Coupling of glycoside precursor 5 with imidazole 9 according to the Menschutkin reaction applied heating in a high boiling nonpolar solvent.33 The ionic nature of the imidazolium compounds 10 prevents an effective purification process. Therefore, equivalent reagent quantities were used, furnishing practically NMR-pure compounds. Final deprotection by transesterfication provided the functionalized glycolipids 11 in overall yields of about 43% based on the Guerbet glucosides 3.

Contrary to the halogenation of 3, both the Menschutkin coupling and the deprotection of 10 preceded in high yields without purification requirement. This is in line with previous investigations furnishing imidazolium-linked glycosides.14,34 Unexpected loss of compound during the deacetylation probably relates to adsorption of the cationic compound to the ion exchange resin, which was applied to remove the sodium methoxide catalyst. It may be avoided by aminolysis of the esters. However, the removal of the reaction side product would be more difficult.

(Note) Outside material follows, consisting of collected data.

-- 'iscovered' never newly appears at the head through the passes
theorem pv_fold_isc (ps : List (List Char × List Char)) (hps : ∀ p ∈ ps, p ∈ pvPairsB)
    (u : List Char) (h : ¬ pvISC <+: u) : ¬ pvISC <+: pvFold ps u := by
  induction ps generalizing u with
  | nil => exact h
  | cons p ps' ih =>
    have hpmem := hps p (by simp)
    have hk : p.1 ≠ [] := pvKeysNe p hpmem
    have hcond := fun m hm => pvFactP pvISC (by simp) p hpmem m hm
    have hstep := pv_preserve p.1 p.2 pvISC hk hcond [] u (by simpa using h)
    exact ih (fun q hq => hps q (by simp [hq])) _ (by simpa using hstep)

-- passes of ps slide over a fixed block `a` when no key of ps can match inside it,
-- except possibly at the 'iscovered' junction, which the invariant rules out
def pvTBL (a k : List Char) : Bool :=
  decide (∀ q, q < a.length → ¬ k <+: a.drop q ∧ (a.drop q <+: k → k.drop (a.length - q) = pvISC))

theorem pv_fold_skip (ps : List (List Char × List Char)) (hps : ∀ p ∈ ps, p ∈ pvPairsB)
    (a : List Char) (htbl : ∀ p ∈ ps, pvTBL a p.1 = true) :
    ∀ u, ¬ pvISC <+: u → pvFold ps (a ++ u) = a ++ pvFold ps u := by
  induction ps with
  | nil => intro u _; rfl
  | cons p ps' ih =>
    intro u hinv
    have hpmem := hps p (by simp)
    have hk : p.1 ≠ [] := pvKeysNe p hpmem
    have hq : ∀ q, q < a.length → ¬ p.1 <+: a.drop q ++ u := by
      intro q hqa hpre
      rcases pv_prefix_split p.1 (a.drop q) u hpre with h1 | ⟨h2, h3⟩
      · exact (of_decide_eq_true (htbl p (by simp)) q hqa).1 h1
      · have hlen : (a.drop q).length = a.length - q := by simp
        have := (of_decide_eq_true (htbl p (by simp)) q hqa).2 h2
        rw [hlen, this] at h3
        exact hinv h3
    have hstep := pvRepl_append p.1 p.2 hk a u hq
    show pvFold ps' (pvRepl p.1 p.2 (a ++ u)) = a ++ pvFold ps' (pvRepl p.1 p.2 u)
    rw [hstep]
    have hcond := fun m hm => pvFactP pvISC (by simp) p hpmem m hm
    have hinv' := pv_preserve p.1 p.2 pvISC hk hcond [] u (by simpa using hinv)
    exact ih (fun q hq => hps q (by simp [hq])) (fun q hq => htbl q (by simp [hq]))
      (pvRepl p.1 p.2 u) (by simpa using hinv')

-- passes of ps slide over `a` when no key of ps can match inside it at all
def pvTBL' (a k : List Char) : Bool :=
  decide (∀ q, q < a.length → ¬ k <+: a.drop q ∧ ¬ a.drop q <+: k)

theorem pv_fold_skip' (ps : List (List Char × List Char)) (hps : ∀ p ∈ ps, p ∈ pvPairsB)
    (a : List Char) (htbl : ∀ p ∈ ps, pvTBL' a p.1 = true) :
    ∀ u, pvFold ps (a ++ u) = a ++ pvFold ps u := by
  induction ps with
  | nil => intro u; rfl
  | cons p ps' ih =>
    intro u
    have hpmem := hps p (by simp)
    have hk : p.1 ≠ [] := pvKeysNe p hpmem
    have hq : ∀ q, q < a.length → ¬ p.1 <+: a.drop q ++ u := by
      intro q hqa hpre
      rcases pv_prefix_split p.1 (a.drop q) u hpre with h1 | ⟨h2, _⟩
      · exact (of_decide_eq_true (htbl p (by simp)) q hqa).1 h1
      · exact (of_decide_eq_true (htbl p (by simp)) q hqa).2 h2
    have hstep := pvRepl_append p.1 p.2 hk a u hq
    show pvFold ps' (pvRepl p.1 p.2 (a ++ u)) = a ++ pvFold ps' (pvRepl p.1 p.2 u)
    rw [hstep]
    exact ih (fun q hq => hps q (by simp [hq])) (fun q hq => htbl q (by simp [hq])) (pvRepl p.1 p.2 u)

-- one head-match step of the sequential passes, the generic shape
theorem pv_case (P1 P2 : List (List Char × List Char)) (pi : List Char × List Char)
    (heq : pvPairsB = P1 ++ pi :: P2)
    (htbl1 : ∀ p ∈ P1, pvTBL pi.1 p.1 = true) (htbl2 : ∀ p ∈ P2, pvTBL pi.2 p.1 = true)
    (rest : List Char) (hinv : ¬ pvISC <+: rest) :
    pvFold pvPairsB (pi.1 ++ rest) = pi.2 ++ pvFold pvPairsB rest := by
  have hP1 : ∀ p ∈ P1, p ∈ pvPairsB := by intro p hp; rw [heq]; simp [hp]
  have hP2 : ∀ p ∈ P2, p ∈ pvPairsB := by intro p hp; rw [heq]; simp [hp]
  have hpi : pi ∈ pvPairsB := by rw [heq]; simp
  have hk : pi.1 ≠ [] := pvKeysNe pi hpi
  have e1 : ∀ x, pvFold pvPairsB x = pvFold P2 (pvRepl pi.1 pi.2 (pvFold P1 x)) := by
    intro x
    rw [heq]
    simp [pvFold, List.foldl_append]
  rw [e1, e1]
  rw [pv_fold_skip P1 hP1 pi.1 htbl1 rest hinv]
  rw [pvRepl_head pi.1 pi.2 _ hk]
  have hinv2 := pv_fold_isc P1 hP1 rest hinv
  have hcond := fun m hm => pvFactP pvISC (by simp) pi hpi m hm
  have hinv3 : ¬ pvISC <+: pvRepl pi.1 pi.2 (pvFold P1 rest) := by
    simpa using pv_preserve pi.1 pi.2 pvISC hk hcond [] _ (by simpa using hinv2)
  rw [pv_fold_skip P2 hP2 pi.2 htbl2 _ hinv3]

-- same, for a pair whose block no key can touch in any way ('discovered')
theorem pv_case' (P1 P2 : List (List Char × List Char)) (pi : List Char × List Char)
    (heq : pvPairsB = P1 ++ pi :: P2)
    (htbl1 : ∀ p ∈ P1, pvTBL' pi.1 p.1 = true) (htbl2 : ∀ p ∈ P2, pvTBL' pi.2 p.1 = true)
    (rest : List Char) :
    pvFold pvPairsB (pi.1 ++ rest) = pi.2 ++ pvFold pvPairsB rest := by
  have hP1 : ∀ p ∈ P1, p ∈ pvPairsB := by intro p hp; rw [heq]; simp [hp]
  have hP2 : ∀ p ∈ P2, p ∈ pvPairsB := by intro p hp; rw [heq]; simp [hp]
  have hpi : pi ∈ pvPairsB := by rw [heq]; simp
  have hk : pi.1 ≠ [] := pvKeysNe pi hpi
  have e1 : ∀ x, pvFold pvPairsB x = pvFold P2 (pvRepl pi.1 pi.2 (pvFold P1 x)) := by
    intro x
    rw [heq]
    simp [pvFold, List.foldl_append]
  rw [e1, e1]
  rw [pv_fold_skip' P1 hP1 pi.1 htbl1 rest]
  rw [pvRepl_head pi.1 pi.2 _ hk]
  rw [pv_fold_skip' P2 hP2 pi.2 htbl2 _]

-- a head match of pair (ki, vi), with its junction string in the bad list
theorem pv_branch (ki vi : List Char) (P1 P2 : List (List Char × List Char))
    (heq : pvPairsB = P1 ++ (ki, vi) :: P2)
    (htbl1 : ∀ p ∈ P1, pvTBL ki p.1 = true) (htbl2 : ∀ p ∈ P2, pvTBL vi p.1 = true)
    (hbadmem : ki ++ pvISC ∈ pvBadL)
    (f : Nat) (ih : ∀ l : List Char, l.length ≤ f → (∀ b ∈ pvBadL, ¬ b <:+: l) → pvFold pvPairsB l = pvScan l)
    (rest : List Char) (hlen : (ki ++ rest).length ≤ f + 1)
    (hbad : ∀ b ∈ pvBadL, ¬ b <:+: ki ++ rest)
    (hfind : pvPairsB.find? (fun p => p.1.isPrefixOf (ki ++ rest)) = some (ki, vi)) :
    pvFold pvPairsB (ki ++ rest) = pvScan (ki ++ rest) := by
  have hpi : (ki, vi) ∈ pvPairsB := by rw [heq]; simp
  have hk : ki ≠ [] := pvKeysNe _ hpi
  have hinv : ¬ pvISC <+: rest := by
    intro hisc
    exact hbad _ hbadmem (pv_prefix_append_left ki hisc).isInfix
  have hgood : ∀ b ∈ pvBadL, ¬ b <:+: rest := fun b hb hbr =>
    hbad b hb (hbr.trans (List.suffix_append ki rest).isInfix)
  rw [pvScan_some hfind]
  simp only [List.drop_left]
  rw [pv_case P1 P2 (ki, vi) heq htbl1 htbl2 rest hinv]
  congr 1
  apply ih rest ?_ hgood
  have h0 : 0 < ki.length := List.length_pos_iff.mpr hk
  rw [List.length_append] at hlen
  omega

-- the same for 'discovered', which needs no junction exclusion
theorem pv_branch' (ki vi : List Char) (P1 P2 : List (List Char × List Char))
    (heq : pvPairsB = P1 ++ (ki, vi) :: P2)
    (htbl1 : ∀ p ∈ P1, pvTBL' ki p.1 = true) (htbl2 : ∀ p ∈ P2, pvTBL' vi p.1 = true)
    (f : Nat) (ih : ∀ l : List Char, l.length ≤ f → (∀ b ∈ pvBadL, ¬ b <:+: l) → pvFold pvPairsB l = pvScan l)
    (rest : List Char) (hlen : (ki ++ rest).length ≤ f + 1)
    (hbad : ∀ b ∈ pvBadL, ¬ b <:+: ki ++ rest)
    (hfind : pvPairsB.find? (fun p => p.1.isPrefixOf (ki ++ rest)) = some (ki, vi)) :
    pvFold pvPairsB (ki ++ rest) = pvScan (ki ++ rest) := by
  have hpi : (ki, vi) ∈ pvPairsB := by rw [heq]; simp
  have hk : ki ≠ [] := pvKeysNe _ hpi
  have hgood : ∀ b ∈ pvBadL, ¬ b <:+: rest := fun b hb hbr =>
    hbad b hb (hbr.trans (List.suffix_append ki rest).isInfix)
  rw [pvScan_some hfind]
  simp only [List.drop_left]
  rw [pv_case' P1 P2 (ki, vi) heq htbl1 htbl2 rest]
  congr 1
  apply ih rest ?_ hgood
  have h0 : 0 < ki.length := List.length_pos_iff.mpr hk
  rw [List.length_append] at hlen
  omega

Unlike the synthetic similarity, the compound design of 11 differs substantially from previously reported alkylimidazolium glycosides.14,34 While all compounds share the structural elements of sugar-based surfactants incorporating imidazolium cations, in 11, the imidazolium is not linking the surfactant antipodes. This difference has a tremendous impact on the surfactant biocompatibility, because it ensures easy degradability of the surfactant linkage.

Application Studies

Assembly studies with the functionalized glycolipids 11b by systematic surface tension measurements furnished critical aggregation concentrations (CACs) in the typical magnitude for the C16 chain, i.e., around 10–5 M. The CACs in Table 1 exceed the corresponding values for glycolipids incorporating equivalent hydrophobic domains by a factor of about 2.18a,35 This reflects the repulsive interactions of the surfactant head groups, destabilizing the assemblies. The minor difference between 11b3 and 11b4 is more likely related to slight differences in minor nonrecognized impurities, rather than reflecting the difference in the number of ethylene glycol units inside the spacer.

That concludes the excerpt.